Needed from the data below: every line from the one with "if name ∈ existing" up to and including the one with "match pvInnerA existing", repeated exactly and with nothing else.
(GIVEN ENTRIES begins)
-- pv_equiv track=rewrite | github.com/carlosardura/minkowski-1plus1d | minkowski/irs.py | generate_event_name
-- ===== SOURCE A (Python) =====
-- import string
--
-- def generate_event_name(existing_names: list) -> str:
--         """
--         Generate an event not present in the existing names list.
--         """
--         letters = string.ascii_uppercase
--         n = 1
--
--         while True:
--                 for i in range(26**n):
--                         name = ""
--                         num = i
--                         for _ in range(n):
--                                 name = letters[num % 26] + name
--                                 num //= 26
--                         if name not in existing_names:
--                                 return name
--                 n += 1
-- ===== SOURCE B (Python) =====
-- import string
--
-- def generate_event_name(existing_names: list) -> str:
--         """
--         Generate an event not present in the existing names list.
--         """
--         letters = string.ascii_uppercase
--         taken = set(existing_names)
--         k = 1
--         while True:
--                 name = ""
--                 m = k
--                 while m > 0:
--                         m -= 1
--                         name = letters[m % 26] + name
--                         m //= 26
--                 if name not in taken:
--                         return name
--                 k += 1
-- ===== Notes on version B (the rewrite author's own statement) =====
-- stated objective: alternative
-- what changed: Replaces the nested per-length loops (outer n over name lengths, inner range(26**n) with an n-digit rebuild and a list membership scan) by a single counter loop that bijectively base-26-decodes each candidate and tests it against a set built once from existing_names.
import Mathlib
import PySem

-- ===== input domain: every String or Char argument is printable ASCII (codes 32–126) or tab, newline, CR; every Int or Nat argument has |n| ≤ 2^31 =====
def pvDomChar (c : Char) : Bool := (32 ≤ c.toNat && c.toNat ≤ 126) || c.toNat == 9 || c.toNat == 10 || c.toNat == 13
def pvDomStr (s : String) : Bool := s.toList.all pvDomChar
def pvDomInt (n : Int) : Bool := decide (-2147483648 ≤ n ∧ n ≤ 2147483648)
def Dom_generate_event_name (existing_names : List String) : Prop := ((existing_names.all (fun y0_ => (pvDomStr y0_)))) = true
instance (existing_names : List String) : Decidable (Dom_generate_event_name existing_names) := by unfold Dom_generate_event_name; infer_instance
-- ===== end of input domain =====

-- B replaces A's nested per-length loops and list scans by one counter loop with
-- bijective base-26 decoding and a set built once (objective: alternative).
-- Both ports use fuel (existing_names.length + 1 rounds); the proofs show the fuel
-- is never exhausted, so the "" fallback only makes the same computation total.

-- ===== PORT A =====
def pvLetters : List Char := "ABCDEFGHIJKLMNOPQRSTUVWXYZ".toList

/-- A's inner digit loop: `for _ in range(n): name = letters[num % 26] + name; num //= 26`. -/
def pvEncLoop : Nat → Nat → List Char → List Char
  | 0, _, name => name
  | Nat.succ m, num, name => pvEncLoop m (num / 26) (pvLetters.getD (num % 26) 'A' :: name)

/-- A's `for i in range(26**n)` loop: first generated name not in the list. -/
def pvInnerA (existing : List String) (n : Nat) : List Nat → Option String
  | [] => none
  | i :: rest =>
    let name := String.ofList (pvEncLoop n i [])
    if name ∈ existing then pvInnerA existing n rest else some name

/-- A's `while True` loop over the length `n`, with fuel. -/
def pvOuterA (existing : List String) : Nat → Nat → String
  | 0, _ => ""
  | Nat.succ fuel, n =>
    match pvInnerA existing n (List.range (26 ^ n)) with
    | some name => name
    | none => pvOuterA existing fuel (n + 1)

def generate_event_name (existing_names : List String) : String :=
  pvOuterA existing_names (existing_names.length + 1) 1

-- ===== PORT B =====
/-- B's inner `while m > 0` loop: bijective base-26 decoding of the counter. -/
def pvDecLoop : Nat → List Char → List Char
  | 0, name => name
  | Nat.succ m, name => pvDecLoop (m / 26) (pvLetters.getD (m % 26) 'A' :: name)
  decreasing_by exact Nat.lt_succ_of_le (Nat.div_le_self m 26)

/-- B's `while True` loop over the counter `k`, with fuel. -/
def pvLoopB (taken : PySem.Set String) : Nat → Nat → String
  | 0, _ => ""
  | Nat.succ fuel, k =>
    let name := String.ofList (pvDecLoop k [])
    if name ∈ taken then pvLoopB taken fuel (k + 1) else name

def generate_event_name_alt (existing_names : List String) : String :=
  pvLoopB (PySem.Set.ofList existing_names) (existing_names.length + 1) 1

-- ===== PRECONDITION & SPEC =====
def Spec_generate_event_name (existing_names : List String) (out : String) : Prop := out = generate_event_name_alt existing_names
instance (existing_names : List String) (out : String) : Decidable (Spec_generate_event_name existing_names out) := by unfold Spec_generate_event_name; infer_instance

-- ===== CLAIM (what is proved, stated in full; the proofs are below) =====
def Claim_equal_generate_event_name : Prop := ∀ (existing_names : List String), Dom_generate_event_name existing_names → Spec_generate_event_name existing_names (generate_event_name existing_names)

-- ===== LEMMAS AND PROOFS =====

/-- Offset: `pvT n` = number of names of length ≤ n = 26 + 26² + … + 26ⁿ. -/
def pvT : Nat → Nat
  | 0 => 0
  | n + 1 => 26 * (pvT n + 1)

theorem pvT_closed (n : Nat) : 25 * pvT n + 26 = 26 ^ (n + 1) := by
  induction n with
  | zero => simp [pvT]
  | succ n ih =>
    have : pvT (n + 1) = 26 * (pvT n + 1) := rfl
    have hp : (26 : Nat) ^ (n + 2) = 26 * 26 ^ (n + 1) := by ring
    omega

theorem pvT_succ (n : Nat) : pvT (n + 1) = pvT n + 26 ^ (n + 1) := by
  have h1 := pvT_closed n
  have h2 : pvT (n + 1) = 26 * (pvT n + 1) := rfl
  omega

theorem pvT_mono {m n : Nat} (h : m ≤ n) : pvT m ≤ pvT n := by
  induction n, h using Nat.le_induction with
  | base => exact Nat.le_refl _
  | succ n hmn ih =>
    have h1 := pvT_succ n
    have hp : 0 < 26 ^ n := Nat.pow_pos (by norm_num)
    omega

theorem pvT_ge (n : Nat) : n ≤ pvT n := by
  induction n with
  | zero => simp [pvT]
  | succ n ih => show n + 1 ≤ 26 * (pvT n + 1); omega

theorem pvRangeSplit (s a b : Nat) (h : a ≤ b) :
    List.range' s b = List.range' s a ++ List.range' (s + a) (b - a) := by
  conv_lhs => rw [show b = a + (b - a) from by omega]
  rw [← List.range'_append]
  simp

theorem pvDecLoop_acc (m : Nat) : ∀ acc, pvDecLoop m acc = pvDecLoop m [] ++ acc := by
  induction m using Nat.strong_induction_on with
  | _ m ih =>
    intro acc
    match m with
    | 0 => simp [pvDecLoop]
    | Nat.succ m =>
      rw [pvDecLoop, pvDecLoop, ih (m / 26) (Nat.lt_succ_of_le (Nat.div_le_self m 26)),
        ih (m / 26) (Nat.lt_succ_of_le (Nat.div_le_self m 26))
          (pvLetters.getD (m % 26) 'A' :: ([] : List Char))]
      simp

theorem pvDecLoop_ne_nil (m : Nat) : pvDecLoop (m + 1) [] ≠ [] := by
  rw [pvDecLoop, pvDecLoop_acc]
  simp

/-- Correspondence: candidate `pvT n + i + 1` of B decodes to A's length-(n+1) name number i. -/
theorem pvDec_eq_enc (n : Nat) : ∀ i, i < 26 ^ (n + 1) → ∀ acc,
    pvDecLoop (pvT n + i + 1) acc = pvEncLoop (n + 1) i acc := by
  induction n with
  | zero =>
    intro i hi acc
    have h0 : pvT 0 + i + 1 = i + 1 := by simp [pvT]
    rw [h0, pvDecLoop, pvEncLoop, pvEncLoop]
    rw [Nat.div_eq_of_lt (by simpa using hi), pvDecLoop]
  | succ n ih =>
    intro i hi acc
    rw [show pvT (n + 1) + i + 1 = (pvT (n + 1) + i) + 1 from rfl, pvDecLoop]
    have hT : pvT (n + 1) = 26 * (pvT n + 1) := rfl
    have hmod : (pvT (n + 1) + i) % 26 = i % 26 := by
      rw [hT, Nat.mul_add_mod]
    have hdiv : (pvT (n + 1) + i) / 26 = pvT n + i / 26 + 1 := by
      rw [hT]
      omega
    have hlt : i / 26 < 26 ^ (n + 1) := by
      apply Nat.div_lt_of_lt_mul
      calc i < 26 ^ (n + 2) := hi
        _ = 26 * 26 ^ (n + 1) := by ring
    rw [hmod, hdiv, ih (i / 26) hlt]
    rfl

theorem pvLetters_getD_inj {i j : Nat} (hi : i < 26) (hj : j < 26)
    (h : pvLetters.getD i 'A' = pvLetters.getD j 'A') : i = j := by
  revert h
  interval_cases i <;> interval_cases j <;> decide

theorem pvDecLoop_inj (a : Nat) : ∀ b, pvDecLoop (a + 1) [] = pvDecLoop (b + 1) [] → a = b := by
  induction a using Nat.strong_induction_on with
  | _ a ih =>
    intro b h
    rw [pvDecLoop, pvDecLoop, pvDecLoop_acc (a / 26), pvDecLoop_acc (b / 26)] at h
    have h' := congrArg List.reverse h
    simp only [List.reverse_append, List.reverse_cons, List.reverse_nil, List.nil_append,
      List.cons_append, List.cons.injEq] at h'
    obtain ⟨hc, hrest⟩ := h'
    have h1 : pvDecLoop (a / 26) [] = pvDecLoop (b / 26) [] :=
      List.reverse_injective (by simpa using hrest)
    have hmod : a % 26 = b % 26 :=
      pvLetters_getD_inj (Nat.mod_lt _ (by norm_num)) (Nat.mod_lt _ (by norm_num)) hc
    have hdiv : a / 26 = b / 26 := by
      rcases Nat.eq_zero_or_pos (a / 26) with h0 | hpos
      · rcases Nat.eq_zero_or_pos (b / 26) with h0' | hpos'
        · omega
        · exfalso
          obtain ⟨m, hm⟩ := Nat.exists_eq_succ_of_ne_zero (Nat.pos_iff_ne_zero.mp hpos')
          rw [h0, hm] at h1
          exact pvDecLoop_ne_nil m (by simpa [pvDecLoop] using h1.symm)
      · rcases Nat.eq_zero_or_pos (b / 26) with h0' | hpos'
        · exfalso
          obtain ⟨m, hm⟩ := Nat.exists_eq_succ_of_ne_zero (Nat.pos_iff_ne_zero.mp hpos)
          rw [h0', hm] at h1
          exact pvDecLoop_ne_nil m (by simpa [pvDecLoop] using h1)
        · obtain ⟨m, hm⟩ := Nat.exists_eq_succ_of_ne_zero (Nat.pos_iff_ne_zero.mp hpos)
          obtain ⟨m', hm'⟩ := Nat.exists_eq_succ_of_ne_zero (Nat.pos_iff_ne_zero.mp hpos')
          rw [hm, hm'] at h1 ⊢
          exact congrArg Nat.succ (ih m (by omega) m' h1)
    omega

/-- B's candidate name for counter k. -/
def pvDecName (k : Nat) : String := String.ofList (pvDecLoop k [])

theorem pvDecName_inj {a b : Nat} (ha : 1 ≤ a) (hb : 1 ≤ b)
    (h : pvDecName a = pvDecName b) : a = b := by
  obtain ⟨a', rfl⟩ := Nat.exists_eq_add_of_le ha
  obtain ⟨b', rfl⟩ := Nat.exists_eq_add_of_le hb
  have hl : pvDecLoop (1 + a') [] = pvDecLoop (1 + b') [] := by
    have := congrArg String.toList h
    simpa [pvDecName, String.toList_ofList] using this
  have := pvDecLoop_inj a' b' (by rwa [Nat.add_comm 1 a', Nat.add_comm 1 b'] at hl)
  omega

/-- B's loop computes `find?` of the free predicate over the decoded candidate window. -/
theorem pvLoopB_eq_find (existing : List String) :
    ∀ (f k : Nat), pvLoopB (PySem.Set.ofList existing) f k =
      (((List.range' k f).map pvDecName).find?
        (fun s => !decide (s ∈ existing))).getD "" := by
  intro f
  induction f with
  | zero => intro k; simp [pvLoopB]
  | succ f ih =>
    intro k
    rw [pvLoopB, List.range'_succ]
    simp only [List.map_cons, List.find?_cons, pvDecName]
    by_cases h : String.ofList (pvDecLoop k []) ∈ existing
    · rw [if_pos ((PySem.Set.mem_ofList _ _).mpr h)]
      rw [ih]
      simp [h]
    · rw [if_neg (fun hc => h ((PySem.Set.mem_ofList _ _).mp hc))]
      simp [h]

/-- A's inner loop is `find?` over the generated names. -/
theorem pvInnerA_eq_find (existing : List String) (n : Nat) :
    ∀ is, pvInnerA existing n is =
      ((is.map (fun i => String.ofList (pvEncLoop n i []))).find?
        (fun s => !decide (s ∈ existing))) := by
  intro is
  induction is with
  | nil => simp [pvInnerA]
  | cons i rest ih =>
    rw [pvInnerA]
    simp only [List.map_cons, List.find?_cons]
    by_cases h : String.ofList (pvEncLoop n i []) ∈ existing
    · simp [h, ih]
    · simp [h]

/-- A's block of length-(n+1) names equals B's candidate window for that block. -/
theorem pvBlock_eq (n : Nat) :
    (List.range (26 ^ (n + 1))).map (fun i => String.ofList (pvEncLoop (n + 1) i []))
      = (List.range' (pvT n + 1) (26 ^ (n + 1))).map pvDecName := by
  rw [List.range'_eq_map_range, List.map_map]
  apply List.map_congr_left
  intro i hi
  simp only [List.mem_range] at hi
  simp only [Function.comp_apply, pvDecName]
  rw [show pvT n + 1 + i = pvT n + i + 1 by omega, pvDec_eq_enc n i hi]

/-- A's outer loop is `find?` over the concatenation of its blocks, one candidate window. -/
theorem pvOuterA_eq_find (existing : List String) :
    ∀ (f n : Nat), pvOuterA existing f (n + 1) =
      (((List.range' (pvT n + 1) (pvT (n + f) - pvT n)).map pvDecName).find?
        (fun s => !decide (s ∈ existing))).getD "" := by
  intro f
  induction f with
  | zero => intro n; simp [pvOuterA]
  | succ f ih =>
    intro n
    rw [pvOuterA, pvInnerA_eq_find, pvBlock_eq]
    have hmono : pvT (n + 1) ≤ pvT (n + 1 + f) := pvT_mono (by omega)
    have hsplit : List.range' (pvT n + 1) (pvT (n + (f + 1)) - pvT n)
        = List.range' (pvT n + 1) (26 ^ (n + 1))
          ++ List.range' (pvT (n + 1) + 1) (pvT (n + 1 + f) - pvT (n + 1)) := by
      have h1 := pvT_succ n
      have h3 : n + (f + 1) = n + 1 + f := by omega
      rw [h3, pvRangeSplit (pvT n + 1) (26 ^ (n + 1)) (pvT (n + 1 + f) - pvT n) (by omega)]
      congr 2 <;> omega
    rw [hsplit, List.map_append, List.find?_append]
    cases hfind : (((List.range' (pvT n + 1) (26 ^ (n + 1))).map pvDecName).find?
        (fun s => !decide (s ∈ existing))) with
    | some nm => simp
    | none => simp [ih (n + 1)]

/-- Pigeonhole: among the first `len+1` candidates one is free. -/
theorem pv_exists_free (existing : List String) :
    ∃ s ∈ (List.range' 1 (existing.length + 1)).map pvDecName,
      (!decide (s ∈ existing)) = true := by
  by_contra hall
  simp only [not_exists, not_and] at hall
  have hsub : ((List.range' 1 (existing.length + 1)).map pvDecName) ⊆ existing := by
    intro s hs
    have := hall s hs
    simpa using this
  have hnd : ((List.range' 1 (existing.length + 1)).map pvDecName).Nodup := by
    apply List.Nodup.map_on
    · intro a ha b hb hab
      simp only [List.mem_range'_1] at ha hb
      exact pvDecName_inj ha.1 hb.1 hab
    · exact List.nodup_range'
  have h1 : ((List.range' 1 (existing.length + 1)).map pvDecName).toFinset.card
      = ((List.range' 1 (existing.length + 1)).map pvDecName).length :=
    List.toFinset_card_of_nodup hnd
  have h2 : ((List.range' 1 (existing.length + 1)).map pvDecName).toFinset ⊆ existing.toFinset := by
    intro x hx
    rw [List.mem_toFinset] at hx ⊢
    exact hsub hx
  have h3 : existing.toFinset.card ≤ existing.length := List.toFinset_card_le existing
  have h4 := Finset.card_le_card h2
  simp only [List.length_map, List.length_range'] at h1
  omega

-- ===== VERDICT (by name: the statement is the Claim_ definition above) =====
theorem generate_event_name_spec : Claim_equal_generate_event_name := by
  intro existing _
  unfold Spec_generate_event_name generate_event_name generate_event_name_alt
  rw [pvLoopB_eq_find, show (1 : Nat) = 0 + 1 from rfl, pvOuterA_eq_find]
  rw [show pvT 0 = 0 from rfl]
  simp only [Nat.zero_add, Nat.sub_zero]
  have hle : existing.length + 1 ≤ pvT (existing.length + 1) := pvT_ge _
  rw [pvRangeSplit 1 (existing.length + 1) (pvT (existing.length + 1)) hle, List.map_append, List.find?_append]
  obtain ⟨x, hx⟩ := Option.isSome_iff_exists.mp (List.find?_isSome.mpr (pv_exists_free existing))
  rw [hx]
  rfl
(GIVEN ENTRIES ends)
SOLUTION TO THE PROBLEM:
    if name ∈ existing then pvInnerA existing n rest else some name

/-- A's `while True` loop over the length `n`, with fuel. -/
def pvOuterA (existing : List String) : Nat → Nat → String
  | 0, _ => ""
  | Nat.succ fuel, n =>
    match pvInnerA existing n (List.range (26 ^ n)) with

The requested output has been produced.